Set in 2009, it’s a mock documentary—think the “Blair Witch Exorcism”—about a daughter’s search to find out the truth about her mother. In 1989 Maria Rossi (Suzan Crowley), mother of Isabella (Fernanda Andrade) murdered three people during an exorcism. Twenty years later Isabella, documentary camera in tow, travels to Rome where her mother is being treated in an institution. There she hooks up with two rogue priests who perform unauthorized exorcisms. Their examination of Maria—to determine if she is mentally ill or is actually possessed—results in a devilish domino effect.
“The Devil Inside” is an exceedingly silly movie. The naturalism that makes other “found footage” movies like “Paranormal Activity” so effective is missing, replaced with stilted acting, clunky dialogue—When good old mom tells Isabella that her actions are “against God’s will,” Isabella pronounces, “That means something, right?”—and WAY too much pointless exposition. Is it really necessary to explain that the possession of one body by several demons is known in the profession as—wait for it!— “multiple demonic possession”?

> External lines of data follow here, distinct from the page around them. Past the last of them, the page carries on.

-- pv_equiv track=rewrite | github.com/aesdeef/advent-of-code-2020 | day_24/day_24_lobby_layout.py | flip_tiles
-- ===== SOURCE A (Python) =====
-- def adjacent(tile):
--     """
--     Returns a set of tiles adjacent to the given tile
--     """
--     tile_e, tile_n = tile
--
--     return {
--         (tile_e + 2, tile_n),
--         (tile_e - 2, tile_n),
--         (tile_e + 1, tile_n + 1),
--         (tile_e + 1, tile_n - 1),
--         (tile_e - 1, tile_n + 1),
--         (tile_e - 1, tile_n - 1),
--     }
--
-- def flip_tiles(black_tiles, times=100):
--     """
--     Flips the tiles a given number of times according to the rules
--     """
--     for _ in range(times):
--         remaining_tiles = {
--             tile for tile in black_tiles if len(adjacent(tile) & black_tiles) in {1, 2}
--         }
--
--         possible_new_tiles = set()
--         for tile in black_tiles:
--             possible_new_tiles |= adjacent(tile)
--         possible_new_tiles -= black_tiles
--
--         new_tiles = {
--             tile
--             for tile in possible_new_tiles
--             if len(adjacent(tile) & black_tiles) == 2
--         }
--
--         black_tiles = remaining_tiles | new_tiles
--
--     return black_tiles
-- ===== SOURCE B (Python) =====
-- def adjacent(tile):
--     """
--     Returns a set of tiles adjacent to the given tile
--     """
--     tile_e, tile_n = tile
--
--     return {
--         (tile_e + 2, tile_n),
--         (tile_e - 2, tile_n),
--         (tile_e + 1, tile_n + 1),
--         (tile_e + 1, tile_n - 1),
--         (tile_e - 1, tile_n + 1),
--         (tile_e - 1, tile_n - 1),
--     }
--
-- def flip_tiles(black_tiles, times=100):
--     """
--     Flips the tiles a given number of times according to the rules,
--     using one aggregate neighbour-count pass per generation.
--     """
--     for _ in range(times):
--         counts = {}
--         for tile in black_tiles:
--             for neighbour in adjacent(tile):
--                 counts[neighbour] = counts.get(neighbour, 0) + 1
--         candidates = set(counts)
--         candidates -= black_tiles
--         black_tiles = (
--             {t for t in black_tiles if counts.get(t, 0) in (1, 2)}
--             | {t for t in candidates if counts.get(t, 0) == 2}
--         )
--     return black_tiles
-- ===== Notes on version B (the rewrite author's own statement) =====
-- stated objective: alternative
-- what changed: Each generation makes one aggregate pass that builds a neighbour-count dict from the black tiles and decides survivors and births by count lookups, instead of recomputing a 6-element set intersection for every black tile and every candidate plus a separate union-of-neighbour-sets pass.
import Mathlib
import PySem

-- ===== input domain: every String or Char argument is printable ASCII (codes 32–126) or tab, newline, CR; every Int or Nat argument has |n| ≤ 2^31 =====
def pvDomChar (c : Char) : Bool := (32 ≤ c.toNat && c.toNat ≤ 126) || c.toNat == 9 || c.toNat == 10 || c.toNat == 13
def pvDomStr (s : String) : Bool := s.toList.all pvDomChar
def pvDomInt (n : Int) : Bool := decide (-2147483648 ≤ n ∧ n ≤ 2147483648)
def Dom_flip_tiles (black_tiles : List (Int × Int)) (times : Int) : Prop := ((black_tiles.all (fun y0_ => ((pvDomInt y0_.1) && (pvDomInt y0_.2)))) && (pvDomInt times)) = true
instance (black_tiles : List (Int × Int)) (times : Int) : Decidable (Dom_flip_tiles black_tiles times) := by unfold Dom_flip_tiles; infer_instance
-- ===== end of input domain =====

-- B replaces A's per-tile set-intersection test (and its union-of-neighbour-sets pass) by ONE
-- aggregate neighbour-count dict per generation; same return value (a set of tiles).

-- ===== PORT A =====
-- adjacent(tile): a Python set literal of the 6 hex neighbours
def adjacent (tile : Int × Int) : PySem.Set (Int × Int) :=
  PySem.Set.ofList
    [(tile.1 + 2, tile.2), (tile.1 - 2, tile.2),
     (tile.1 + 1, tile.2 + 1), (tile.1 + 1, tile.2 - 1),
     (tile.1 - 1, tile.2 + 1), (tile.1 - 1, tile.2 - 1)]

-- one generation of A's loop body ('len(...) in {1,2}' is 'len == 1 or len == 2')
def flip_step (black_tiles : PySem.Set (Int × Int)) : PySem.Set (Int × Int) :=
  let remaining_tiles := black_tiles.filter (fun tile =>
    PySem.Set.len (PySem.Set.inter (adjacent tile) black_tiles) == 1 ||
    PySem.Set.len (PySem.Set.inter (adjacent tile) black_tiles) == 2)
  let possible_new_tiles :=
    black_tiles.foldl (fun acc tile => PySem.Set.update acc (adjacent tile)) PySem.Set.empty
  let possible_new_tiles := PySem.Set.diff possible_new_tiles black_tiles
  let new_tiles := possible_new_tiles.filter (fun tile =>
    PySem.Set.len (PySem.Set.inter (adjacent tile) black_tiles) == 2)
  PySem.Set.union remaining_tiles new_tiles

def flip_tiles (black_tiles : List (Int × Int)) (times : Int) : List (Int × Int) :=
  (PySem.List.pyRange 0 times 1).foldl (fun black _ => flip_step black) black_tiles

-- ===== PORT B =====
-- B's own neighbour helper (the same 6-element set literal)
def adjacent_alt (tile : Int × Int) : PySem.Set (Int × Int) :=
  PySem.Set.ofList
    [(tile.1 + 2, tile.2), (tile.1 - 2, tile.2),
     (tile.1 + 1, tile.2 + 1), (tile.1 + 1, tile.2 - 1),
     (tile.1 - 1, tile.2 + 1), (tile.1 - 1, tile.2 - 1)]

-- one generation of B's loop body: build the neighbour-count dict, then survivors | births
def flip_step_alt (black_tiles : PySem.Set (Int × Int)) : PySem.Set (Int × Int) :=
  let counts : PySem.Dict (Int × Int) Int :=
    black_tiles.foldl
      (fun d tile => (adjacent_alt tile).foldl (fun d nb => d.modify nb 0 (· + 1)) d)
      PySem.Dict.empty
  let candidates := PySem.Set.diff (PySem.Set.ofList counts.keys) black_tiles
  PySem.Set.union
    (PySem.Set.ofList (black_tiles.filter (fun t =>
      counts.getD t 0 == 1 || counts.getD t 0 == 2)))
    (PySem.Set.ofList (candidates.filter (fun t => counts.getD t 0 == 2)))

def flip_tiles_alt (black_tiles : List (Int × Int)) (times : Int) : List (Int × Int) :=
  (PySem.List.pyRange 0 times 1).foldl (fun black _ => flip_step_alt black) black_tiles

-- ===== PRECONDITION & SPEC =====
-- Pre_ is the representation invariant of the Python 'set' argument (List T = the DISTINCT
-- elements): a list with duplicates does not denote a set, so nothing is claimed there.
def Pre_flip_tiles (black_tiles : List (Int × Int)) (times : Int) : Prop :=
  black_tiles.Nodup
instance (black_tiles : List (Int × Int)) (times : Int) : Decidable (Pre_flip_tiles black_tiles times) := by unfold Pre_flip_tiles; infer_instance

def pvWitness_flip_tiles : (List (Int × Int)) × Int := ([(0, 0), (2, 0), (1, 1)], 2)

def Spec_flip_tiles (black_tiles : List (Int × Int)) (times : Int) (out : List (Int × Int)) : Prop := out = flip_tiles_alt black_tiles times
instance (black_tiles : List (Int × Int)) (times : Int) (out : List (Int × Int)) : Decidable (Spec_flip_tiles black_tiles times out) := by unfold Spec_flip_tiles; infer_instance

-- ===== CLAIM (what is proved, stated in full; the proofs are below) =====
def Claim_equal_flip_tiles : Prop := ∀ (black_tiles : List (Int × Int)) (times : Int), Dom_flip_tiles black_tiles times → Pre_flip_tiles black_tiles times → Spec_flip_tiles black_tiles times (flip_tiles black_tiles times)

-- ===== LEMMAS AND PROOFS =====

-- the 6 neighbour offsets as a plain list, and the stream B counts over
def adj6 (e n : Int) : List (Int × Int) :=
  [(e + 2, n), (e - 2, n), (e + 1, n + 1), (e + 1, n - 1), (e - 1, n + 1), (e - 1, n - 1)]

def nbStream (black : List (Int × Int)) : List (Int × Int) :=
  black.flatMap (fun b => adj6 b.1 b.2)

theorem adj6_nodup (e n : Int) : (adj6 e n).Nodup := by
  simp [adj6, Prod.ext_iff]
  omega

theorem adjacent_eq (t : Int × Int) : adjacent t = adj6 t.1 t.2 :=
  PySem.Set.ofList_eq_self_of_nodup _ (adj6_nodup t.1 t.2)

theorem adjacent_alt_eq (t : Int × Int) : adjacent_alt t = adj6 t.1 t.2 :=
  PySem.Set.ofList_eq_self_of_nodup _ (adj6_nodup t.1 t.2)

theorem adj6_symm (t b : Int × Int) : t ∈ adj6 b.1 b.2 ↔ b ∈ adj6 t.1 t.2 := by
  simp [adj6, Prod.ext_iff]
  omega

-- |l1 ∩ l2| is symmetric for duplicate-free lists
theorem filter_mem_length_comm (l1 l2 : List (Int × Int))
    (h1 : l1.Nodup) (h2 : l2.Nodup) :
    (l1.filter (fun x => x ∈ l2)).length = (l2.filter (fun x => x ∈ l1)).length := by
  apply List.Perm.length_eq
  apply (List.perm_ext_iff_of_nodup (h1.filter _) (h2.filter _)).mpr
  intro x
  simp [List.mem_filter, and_comm]

-- counting t in the neighbour stream = counting black tiles whose neighbourhood contains t
theorem count_nbStream (black : List (Int × Int)) (t : Int × Int) :
    (nbStream black).count t = (black.filter (fun b => t ∈ adj6 b.1 b.2)).length := by
  induction black with
  | nil => simp [nbStream]
  | cons b rest ih =>
    have hcnt : (adj6 b.1 b.2).count t = if t ∈ adj6 b.1 b.2 then 1 else 0 := by
      by_cases h : t ∈ adj6 b.1 b.2
      · simp [h, List.count_eq_one_of_mem (adj6_nodup b.1 b.2) h]
      · simp [h, List.count_eq_zero.mpr h]
    by_cases h : t ∈ adj6 b.1 b.2 <;>
      simp [nbStream, List.flatMap_cons, List.count_append, hcnt, h, ih] at *
    omega

-- B's dict is the counter of the neighbour stream
theorem counts_eq_counter (black : List (Int × Int)) :
    black.foldl (fun d tile => (adjacent_alt tile).foldl (fun d nb => d.modify nb 0 (· + 1)) d)
      PySem.Dict.empty = PySem.Dict.counter (nbStream black) := by
  simp only [adjacent_alt_eq]
  rw [PySem.Dict.counter_eq_foldl, nbStream, List.foldl_flatMap]

-- B's count at t = A's |adjacent(t) ∩ black| (black duplicate-free)
theorem count_eq_lenInter (black : List (Int × Int)) (hnd : black.Nodup) (t : Int × Int) :
    ((PySem.Dict.counter (nbStream black)).getD t 0 : Int) =
      (PySem.Set.len (PySem.Set.inter (adjacent t) black) : Int) := by
  rw [PySem.Dict.getD_counter, count_nbStream]
  have hinter : PySem.Set.inter (adjacent t) black =
      (adj6 t.1 t.2).filter (fun x => decide (x ∈ black)) := by
    rw [adjacent_eq]; simp [PySem.Set.inter]
  rw [hinter]
  have hsym : (fun b : Int × Int => decide (t ∈ adj6 b.1 b.2)) =
      (fun b : Int × Int => decide (b ∈ adj6 t.1 t.2)) :=
    funext fun b => decide_eq_decide.mpr (adj6_symm t b)
  rw [hsym]
  simp only [PySem.Set.len]
  exact_mod_cast filter_mem_length_comm black (adj6 t.1 t.2) hnd (adj6_nodup t.1 t.2)

-- the union-of-neighbour-sets loop builds set(nbStream black)
theorem possible_eq (black : List (Int × Int)) :
    black.foldl (fun acc tile => PySem.Set.update acc (adjacent tile)) PySem.Set.empty =
      PySem.Set.ofList (nbStream black) := by
  rw [← PySem.Set.update_nil_left]
  show black.foldl _ ([] : List (Int × Int)) = _
  generalize ([] : List (Int × Int)) = acc
  induction black generalizing acc with
  | nil => simp [nbStream, PySem.Set.update_nil]
  | cons b rest ih =>
    rw [List.foldl_cons, ih, adjacent_eq, ← PySem.Set.update_append]
    simp [nbStream]

-- one generation: A's body = B's body on a duplicate-free set
theorem step_eq (black : List (Int × Int)) (hnd : black.Nodup) :
    flip_step black = flip_step_alt black := by
  have hsurv :
      PySem.Set.ofList (black.filter (fun t =>
        ((PySem.Dict.counter (nbStream black)).getD t 0 == 1) ||
        ((PySem.Dict.counter (nbStream black)).getD t 0 == 2))) =
      black.filter (fun tile =>
        (PySem.Set.len (PySem.Set.inter (adjacent tile) black) == 1) ||
        (PySem.Set.len (PySem.Set.inter (adjacent tile) black) == 2)) := by
    rw [List.filter_congr (fun t _ => by rw [count_eq_lenInter black hnd t])]
    exact PySem.Set.ofList_eq_self_of_nodup _ (hnd.filter _)
  have hbirth :
      PySem.Set.ofList
        ((PySem.Set.diff (PySem.Set.ofList (PySem.Dict.counter (nbStream black)).keys) black).filter
          (fun t => (PySem.Dict.counter (nbStream black)).getD t 0 == 2)) =
      (PySem.Set.diff (PySem.Set.ofList (nbStream black)) black).filter (fun tile =>
        PySem.Set.len (PySem.Set.inter (adjacent tile) black) == 2) := by
    rw [PySem.Dict.keys_counter, PySem.Set.ofList_ofList]
    rw [List.filter_congr (fun t _ => by rw [count_eq_lenInter black hnd t])]
    exact PySem.Set.ofList_eq_self_of_nodup _
      ((PySem.Set.nodup_diff _ _ (PySem.Set.nodup_ofList (nbStream black))).filter _)
  simp only [flip_step, flip_step_alt]
  rw [counts_eq_counter, possible_eq, hsurv, hbirth]

-- A's body keeps the set duplicate-free
theorem step_nodup (black : List (Int × Int)) (hnd : black.Nodup) :
    (flip_step black).Nodup := by
  unfold flip_step
  exact PySem.Set.nodup_update _ _ (hnd.filter _)

-- the generation loop: A = B along any number of generations
theorem loop_eq (l : List Int) (black : List (Int × Int)) (hnd : black.Nodup) :
    l.foldl (fun black _ => flip_step black) black =
      l.foldl (fun black _ => flip_step_alt black) black := by
  induction l generalizing black with
  | nil => rfl
  | cons x rest ih =>
    simp only [List.foldl_cons]
    rw [← step_eq black hnd]
    exact ih (flip_step black) (step_nodup black hnd)

-- ===== VERDICT (by name: the statement is the Claim_ definition above) =====
theorem flip_tiles_spec : Claim_equal_flip_tiles := by
  intro black_tiles times _hdom hpre
  unfold Spec_flip_tiles flip_tiles flip_tiles_alt
  exact loop_eq _ black_tiles hpre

Worse, there’s more talk of exorcism than actual exorcisms. They prattle on and on about the particulars of possession, but when they actually do one it is with all the out-of-focus, wobbly camera anti-panache these “found footage” films are known for.
There’s no pea soup, no head spinning, just some contorting and hard to see special effects. Even the battle between good and evil—the thing that made “The Exorcist” the benchmark of devil possession movies—doesn’t register. If you don’t care about the characters you certainly won’t care about whatever may be living inside them.
In its slight 80 minute running time—just about the best thing I can say about this movie is, ‘Hey, at least it wasn’t longer!—“The Devil Inside” has one or two fleeting moments that will raise the hair on the back of your hand. The rest of the time you’ll be resting your head against the back of your hand trying not to fall asleep.